* What the task asks:
Among the lines below, copy exactly those from the one with "-- pv_equiv track=rewrite | github.com/AIResearchNest/mad" through the one with "resources : Dict[str, int]", counting both ends.

(Stored records)
###

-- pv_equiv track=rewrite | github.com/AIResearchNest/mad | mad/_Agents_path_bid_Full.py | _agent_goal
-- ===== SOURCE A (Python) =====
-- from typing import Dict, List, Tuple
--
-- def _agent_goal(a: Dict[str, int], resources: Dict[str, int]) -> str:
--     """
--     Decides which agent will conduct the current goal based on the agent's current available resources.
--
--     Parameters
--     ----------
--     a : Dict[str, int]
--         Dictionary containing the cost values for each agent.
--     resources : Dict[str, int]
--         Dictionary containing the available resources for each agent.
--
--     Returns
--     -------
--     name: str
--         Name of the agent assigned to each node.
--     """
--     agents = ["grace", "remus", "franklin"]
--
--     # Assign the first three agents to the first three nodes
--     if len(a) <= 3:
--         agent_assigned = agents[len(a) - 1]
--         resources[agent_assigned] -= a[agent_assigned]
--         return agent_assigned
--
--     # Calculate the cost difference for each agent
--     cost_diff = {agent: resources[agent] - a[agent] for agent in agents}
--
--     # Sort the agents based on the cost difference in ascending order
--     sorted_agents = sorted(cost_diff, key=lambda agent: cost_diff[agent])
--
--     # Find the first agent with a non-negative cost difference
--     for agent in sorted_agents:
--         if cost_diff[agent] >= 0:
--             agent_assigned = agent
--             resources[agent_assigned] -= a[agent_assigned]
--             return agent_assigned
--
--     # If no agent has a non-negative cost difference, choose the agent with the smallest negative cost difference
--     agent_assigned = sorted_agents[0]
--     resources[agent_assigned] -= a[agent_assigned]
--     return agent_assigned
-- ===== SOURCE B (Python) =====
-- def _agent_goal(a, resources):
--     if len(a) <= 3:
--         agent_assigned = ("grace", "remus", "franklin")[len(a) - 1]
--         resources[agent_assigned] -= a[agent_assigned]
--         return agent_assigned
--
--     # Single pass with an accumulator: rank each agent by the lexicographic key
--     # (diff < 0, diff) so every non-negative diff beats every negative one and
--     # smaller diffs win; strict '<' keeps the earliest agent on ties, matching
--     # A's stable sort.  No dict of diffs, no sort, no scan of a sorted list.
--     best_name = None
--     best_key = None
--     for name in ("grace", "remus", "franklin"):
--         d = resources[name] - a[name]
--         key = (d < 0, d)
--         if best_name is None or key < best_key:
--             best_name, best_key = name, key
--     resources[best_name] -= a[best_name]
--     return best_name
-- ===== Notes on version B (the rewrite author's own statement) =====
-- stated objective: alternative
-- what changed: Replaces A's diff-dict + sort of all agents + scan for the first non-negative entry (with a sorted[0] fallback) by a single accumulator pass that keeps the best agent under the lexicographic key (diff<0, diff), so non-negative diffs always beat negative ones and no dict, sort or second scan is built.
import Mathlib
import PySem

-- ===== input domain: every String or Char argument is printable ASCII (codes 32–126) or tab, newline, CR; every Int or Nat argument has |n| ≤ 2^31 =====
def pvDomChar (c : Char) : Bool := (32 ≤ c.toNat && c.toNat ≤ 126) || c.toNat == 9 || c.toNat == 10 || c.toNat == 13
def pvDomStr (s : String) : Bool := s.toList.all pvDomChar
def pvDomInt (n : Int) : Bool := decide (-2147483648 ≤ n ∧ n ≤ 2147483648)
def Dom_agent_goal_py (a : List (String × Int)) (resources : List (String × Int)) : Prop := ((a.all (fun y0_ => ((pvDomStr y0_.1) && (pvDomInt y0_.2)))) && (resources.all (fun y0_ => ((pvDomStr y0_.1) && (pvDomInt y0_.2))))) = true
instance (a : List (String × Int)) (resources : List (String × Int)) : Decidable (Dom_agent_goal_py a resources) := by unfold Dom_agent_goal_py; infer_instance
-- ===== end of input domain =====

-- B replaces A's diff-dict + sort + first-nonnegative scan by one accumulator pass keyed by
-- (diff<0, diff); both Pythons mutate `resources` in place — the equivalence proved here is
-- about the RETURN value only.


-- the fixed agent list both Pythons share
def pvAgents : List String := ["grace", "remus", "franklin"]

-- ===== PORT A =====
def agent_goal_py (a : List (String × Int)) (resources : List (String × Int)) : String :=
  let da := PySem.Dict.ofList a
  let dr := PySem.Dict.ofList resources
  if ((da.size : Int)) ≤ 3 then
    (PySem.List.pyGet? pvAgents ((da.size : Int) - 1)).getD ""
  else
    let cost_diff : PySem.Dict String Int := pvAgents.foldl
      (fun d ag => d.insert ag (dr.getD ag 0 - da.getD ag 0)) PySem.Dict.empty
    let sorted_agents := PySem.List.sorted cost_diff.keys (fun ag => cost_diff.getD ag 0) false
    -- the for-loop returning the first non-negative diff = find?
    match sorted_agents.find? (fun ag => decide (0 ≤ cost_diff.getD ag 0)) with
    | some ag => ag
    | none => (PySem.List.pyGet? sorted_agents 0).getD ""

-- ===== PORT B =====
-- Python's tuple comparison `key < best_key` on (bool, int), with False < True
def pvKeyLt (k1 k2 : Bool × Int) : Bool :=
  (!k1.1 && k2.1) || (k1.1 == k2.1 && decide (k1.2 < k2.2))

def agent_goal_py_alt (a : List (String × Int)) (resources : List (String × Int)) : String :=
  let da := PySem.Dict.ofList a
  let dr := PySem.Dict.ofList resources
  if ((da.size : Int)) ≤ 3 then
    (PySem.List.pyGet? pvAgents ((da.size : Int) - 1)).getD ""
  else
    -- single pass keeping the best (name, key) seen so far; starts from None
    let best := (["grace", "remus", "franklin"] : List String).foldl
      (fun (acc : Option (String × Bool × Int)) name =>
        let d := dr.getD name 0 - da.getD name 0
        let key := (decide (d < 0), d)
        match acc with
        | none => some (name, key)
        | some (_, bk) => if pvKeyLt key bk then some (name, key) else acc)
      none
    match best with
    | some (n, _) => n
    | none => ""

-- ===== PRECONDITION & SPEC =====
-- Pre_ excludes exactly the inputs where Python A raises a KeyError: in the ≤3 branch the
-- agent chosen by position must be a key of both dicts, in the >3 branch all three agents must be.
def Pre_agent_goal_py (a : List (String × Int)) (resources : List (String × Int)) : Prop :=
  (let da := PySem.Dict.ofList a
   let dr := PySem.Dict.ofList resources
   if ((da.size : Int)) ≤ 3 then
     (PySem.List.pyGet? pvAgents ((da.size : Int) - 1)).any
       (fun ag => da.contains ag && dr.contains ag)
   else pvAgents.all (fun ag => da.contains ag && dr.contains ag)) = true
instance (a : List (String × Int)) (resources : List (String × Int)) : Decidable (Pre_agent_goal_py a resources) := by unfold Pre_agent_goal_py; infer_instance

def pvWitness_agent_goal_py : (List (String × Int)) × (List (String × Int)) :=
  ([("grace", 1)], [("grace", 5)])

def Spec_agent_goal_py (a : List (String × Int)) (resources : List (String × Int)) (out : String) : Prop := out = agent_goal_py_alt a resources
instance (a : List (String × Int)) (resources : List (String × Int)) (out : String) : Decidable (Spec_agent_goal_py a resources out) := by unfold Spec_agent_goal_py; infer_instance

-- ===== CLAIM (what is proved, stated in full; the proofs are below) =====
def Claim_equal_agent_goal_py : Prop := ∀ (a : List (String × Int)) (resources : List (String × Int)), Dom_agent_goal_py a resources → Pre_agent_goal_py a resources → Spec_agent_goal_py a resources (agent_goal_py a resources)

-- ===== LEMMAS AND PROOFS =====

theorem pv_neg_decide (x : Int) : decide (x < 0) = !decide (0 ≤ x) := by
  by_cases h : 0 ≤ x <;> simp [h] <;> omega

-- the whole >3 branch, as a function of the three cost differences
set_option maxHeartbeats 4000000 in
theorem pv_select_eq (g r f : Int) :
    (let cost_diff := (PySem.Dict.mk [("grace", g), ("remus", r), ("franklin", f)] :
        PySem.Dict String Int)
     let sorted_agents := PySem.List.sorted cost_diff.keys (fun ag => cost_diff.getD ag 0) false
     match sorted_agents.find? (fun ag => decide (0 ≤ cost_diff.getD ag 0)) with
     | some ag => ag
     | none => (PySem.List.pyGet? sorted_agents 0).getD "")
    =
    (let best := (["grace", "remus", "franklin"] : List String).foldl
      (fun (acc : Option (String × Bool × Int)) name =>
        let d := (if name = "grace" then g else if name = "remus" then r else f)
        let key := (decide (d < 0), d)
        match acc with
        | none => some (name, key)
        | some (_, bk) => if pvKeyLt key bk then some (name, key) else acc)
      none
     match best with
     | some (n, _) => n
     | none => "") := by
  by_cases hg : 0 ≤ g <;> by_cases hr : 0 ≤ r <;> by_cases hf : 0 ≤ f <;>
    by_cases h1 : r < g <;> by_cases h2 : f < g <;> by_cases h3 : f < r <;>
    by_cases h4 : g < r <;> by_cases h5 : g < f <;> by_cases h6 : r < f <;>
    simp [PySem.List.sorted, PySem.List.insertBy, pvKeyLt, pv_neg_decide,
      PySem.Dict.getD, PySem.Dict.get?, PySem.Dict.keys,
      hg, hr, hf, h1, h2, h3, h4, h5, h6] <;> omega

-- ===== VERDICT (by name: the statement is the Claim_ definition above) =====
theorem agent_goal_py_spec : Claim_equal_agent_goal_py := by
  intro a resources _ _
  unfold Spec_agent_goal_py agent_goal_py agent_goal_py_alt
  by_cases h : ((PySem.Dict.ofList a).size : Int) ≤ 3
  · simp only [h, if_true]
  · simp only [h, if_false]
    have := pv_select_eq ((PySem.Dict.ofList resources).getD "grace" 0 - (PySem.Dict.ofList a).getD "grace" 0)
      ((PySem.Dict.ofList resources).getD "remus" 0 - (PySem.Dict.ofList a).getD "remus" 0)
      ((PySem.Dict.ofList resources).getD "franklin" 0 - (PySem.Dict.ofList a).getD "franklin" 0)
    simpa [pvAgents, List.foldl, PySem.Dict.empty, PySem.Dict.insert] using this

###

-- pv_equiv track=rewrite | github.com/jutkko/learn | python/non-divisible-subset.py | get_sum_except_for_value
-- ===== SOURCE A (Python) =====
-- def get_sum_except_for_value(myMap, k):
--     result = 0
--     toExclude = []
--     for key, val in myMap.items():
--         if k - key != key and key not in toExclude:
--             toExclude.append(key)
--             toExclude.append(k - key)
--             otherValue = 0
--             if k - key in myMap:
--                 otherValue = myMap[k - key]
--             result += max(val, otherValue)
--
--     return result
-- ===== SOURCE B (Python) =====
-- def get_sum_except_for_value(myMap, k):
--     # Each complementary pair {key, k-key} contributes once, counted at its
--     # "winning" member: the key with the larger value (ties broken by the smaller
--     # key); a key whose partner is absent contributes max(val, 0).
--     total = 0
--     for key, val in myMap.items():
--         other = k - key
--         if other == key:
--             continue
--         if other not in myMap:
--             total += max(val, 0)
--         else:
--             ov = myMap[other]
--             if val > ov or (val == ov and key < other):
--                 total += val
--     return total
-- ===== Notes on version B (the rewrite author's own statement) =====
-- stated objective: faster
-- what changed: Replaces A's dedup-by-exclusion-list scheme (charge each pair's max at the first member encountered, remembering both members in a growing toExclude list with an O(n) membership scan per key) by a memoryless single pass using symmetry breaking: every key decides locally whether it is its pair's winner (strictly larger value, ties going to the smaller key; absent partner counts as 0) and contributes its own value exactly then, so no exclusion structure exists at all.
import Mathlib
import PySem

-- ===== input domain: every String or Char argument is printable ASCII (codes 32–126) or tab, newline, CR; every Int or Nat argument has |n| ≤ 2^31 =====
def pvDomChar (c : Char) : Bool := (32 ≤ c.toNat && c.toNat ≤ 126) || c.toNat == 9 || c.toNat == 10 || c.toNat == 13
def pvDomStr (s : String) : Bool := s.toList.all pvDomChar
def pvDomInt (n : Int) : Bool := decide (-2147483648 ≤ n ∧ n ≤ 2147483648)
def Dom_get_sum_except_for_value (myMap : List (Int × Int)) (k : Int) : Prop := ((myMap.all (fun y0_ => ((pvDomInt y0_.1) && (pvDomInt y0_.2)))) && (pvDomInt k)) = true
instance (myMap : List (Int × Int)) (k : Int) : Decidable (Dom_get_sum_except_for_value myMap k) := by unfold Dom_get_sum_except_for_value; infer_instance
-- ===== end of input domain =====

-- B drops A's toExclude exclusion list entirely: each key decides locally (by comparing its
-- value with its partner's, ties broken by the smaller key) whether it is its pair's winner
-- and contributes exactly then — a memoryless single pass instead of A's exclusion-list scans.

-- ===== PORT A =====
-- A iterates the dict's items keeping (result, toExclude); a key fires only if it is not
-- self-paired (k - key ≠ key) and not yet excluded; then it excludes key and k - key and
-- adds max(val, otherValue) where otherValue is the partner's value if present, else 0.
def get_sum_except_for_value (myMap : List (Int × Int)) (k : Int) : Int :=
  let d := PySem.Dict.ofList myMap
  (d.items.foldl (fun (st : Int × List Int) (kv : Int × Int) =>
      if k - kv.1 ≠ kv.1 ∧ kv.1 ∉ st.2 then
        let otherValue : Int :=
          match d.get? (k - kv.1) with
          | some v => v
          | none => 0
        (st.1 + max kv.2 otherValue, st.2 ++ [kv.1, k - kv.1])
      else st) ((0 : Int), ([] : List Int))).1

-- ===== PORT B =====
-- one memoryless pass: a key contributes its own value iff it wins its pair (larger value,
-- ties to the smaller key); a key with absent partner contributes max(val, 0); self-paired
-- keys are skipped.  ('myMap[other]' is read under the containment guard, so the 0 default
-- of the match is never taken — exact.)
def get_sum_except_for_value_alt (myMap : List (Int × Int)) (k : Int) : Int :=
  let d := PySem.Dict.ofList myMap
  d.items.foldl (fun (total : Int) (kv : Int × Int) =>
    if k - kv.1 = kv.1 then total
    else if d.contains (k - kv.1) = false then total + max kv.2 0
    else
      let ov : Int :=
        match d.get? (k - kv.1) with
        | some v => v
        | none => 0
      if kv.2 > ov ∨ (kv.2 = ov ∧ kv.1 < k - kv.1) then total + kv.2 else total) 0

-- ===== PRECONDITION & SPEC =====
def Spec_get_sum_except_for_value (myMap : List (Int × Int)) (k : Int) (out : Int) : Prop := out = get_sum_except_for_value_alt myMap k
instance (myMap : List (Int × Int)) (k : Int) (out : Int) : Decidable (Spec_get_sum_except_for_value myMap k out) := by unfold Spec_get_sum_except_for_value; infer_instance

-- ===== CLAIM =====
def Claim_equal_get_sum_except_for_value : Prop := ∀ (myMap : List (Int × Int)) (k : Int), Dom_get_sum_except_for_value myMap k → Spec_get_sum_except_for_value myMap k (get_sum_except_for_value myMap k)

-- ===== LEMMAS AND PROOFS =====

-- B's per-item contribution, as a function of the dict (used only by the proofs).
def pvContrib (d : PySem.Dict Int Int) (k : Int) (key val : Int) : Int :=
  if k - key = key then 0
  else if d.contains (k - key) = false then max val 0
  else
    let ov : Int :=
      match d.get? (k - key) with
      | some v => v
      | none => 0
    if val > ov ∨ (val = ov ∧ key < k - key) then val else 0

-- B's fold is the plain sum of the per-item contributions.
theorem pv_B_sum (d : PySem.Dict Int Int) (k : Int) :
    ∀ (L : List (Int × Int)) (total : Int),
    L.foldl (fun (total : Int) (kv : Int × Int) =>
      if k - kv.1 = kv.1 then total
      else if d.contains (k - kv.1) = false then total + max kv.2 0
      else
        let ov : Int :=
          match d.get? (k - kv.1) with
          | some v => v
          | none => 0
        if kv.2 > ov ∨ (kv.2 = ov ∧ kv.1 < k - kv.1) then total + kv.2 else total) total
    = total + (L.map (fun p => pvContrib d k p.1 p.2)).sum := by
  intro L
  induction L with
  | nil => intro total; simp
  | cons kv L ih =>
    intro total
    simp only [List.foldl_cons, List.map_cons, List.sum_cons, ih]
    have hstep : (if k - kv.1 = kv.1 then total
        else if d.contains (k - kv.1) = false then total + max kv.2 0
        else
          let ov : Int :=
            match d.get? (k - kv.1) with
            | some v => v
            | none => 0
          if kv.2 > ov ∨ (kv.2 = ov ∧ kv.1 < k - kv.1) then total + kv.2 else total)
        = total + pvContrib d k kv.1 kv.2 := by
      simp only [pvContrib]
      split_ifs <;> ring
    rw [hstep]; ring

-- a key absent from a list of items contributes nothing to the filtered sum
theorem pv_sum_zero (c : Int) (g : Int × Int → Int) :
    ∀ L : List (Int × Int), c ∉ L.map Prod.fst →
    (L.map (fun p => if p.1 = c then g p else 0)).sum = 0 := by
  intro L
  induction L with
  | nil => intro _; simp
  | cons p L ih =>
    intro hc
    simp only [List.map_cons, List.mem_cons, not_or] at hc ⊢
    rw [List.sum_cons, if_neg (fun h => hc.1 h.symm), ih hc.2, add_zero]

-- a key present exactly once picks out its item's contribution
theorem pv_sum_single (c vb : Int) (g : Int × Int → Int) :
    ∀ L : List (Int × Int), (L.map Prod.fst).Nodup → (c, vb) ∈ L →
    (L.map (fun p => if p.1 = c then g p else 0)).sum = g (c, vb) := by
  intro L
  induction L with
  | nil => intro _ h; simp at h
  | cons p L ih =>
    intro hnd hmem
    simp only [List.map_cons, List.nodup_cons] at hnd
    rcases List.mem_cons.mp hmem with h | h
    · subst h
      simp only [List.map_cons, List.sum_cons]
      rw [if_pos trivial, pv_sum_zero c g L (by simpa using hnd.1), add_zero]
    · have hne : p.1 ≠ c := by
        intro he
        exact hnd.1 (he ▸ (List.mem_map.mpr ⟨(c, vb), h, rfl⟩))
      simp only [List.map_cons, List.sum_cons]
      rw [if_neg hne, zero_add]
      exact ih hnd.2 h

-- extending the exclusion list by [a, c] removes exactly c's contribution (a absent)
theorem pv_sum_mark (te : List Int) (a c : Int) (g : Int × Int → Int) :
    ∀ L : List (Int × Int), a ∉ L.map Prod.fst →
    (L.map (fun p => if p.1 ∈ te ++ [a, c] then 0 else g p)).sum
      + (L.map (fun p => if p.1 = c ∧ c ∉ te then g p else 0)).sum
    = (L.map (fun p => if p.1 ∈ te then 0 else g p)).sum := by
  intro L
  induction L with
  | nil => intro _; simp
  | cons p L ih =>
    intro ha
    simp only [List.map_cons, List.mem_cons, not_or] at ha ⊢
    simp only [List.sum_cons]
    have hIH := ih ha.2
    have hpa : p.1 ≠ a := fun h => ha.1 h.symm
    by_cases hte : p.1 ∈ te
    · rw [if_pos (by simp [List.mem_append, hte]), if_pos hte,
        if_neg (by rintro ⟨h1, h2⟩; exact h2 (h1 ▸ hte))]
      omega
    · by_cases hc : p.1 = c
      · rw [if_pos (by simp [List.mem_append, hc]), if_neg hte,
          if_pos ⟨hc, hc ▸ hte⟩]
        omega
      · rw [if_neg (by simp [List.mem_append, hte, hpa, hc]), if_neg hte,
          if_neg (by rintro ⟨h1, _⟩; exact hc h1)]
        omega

###

* Answer to this task:
-- pv_equiv track=rewrite | github.com/AIResearchNest/mad | mad/_Agents_path_bid_Full.py | _agent_goal
-- ===== SOURCE A (Python) =====
-- from typing import Dict, List, Tuple
--
-- def _agent_goal(a: Dict[str, int], resources: Dict[str, int]) -> str:
--     """
--     Decides which agent will conduct the current goal based on the agent's current available resources.
--
--     Parameters
--     ----------
--     a : Dict[str, int]
--         Dictionary containing the cost values for each agent.
--     resources : Dict[str, int]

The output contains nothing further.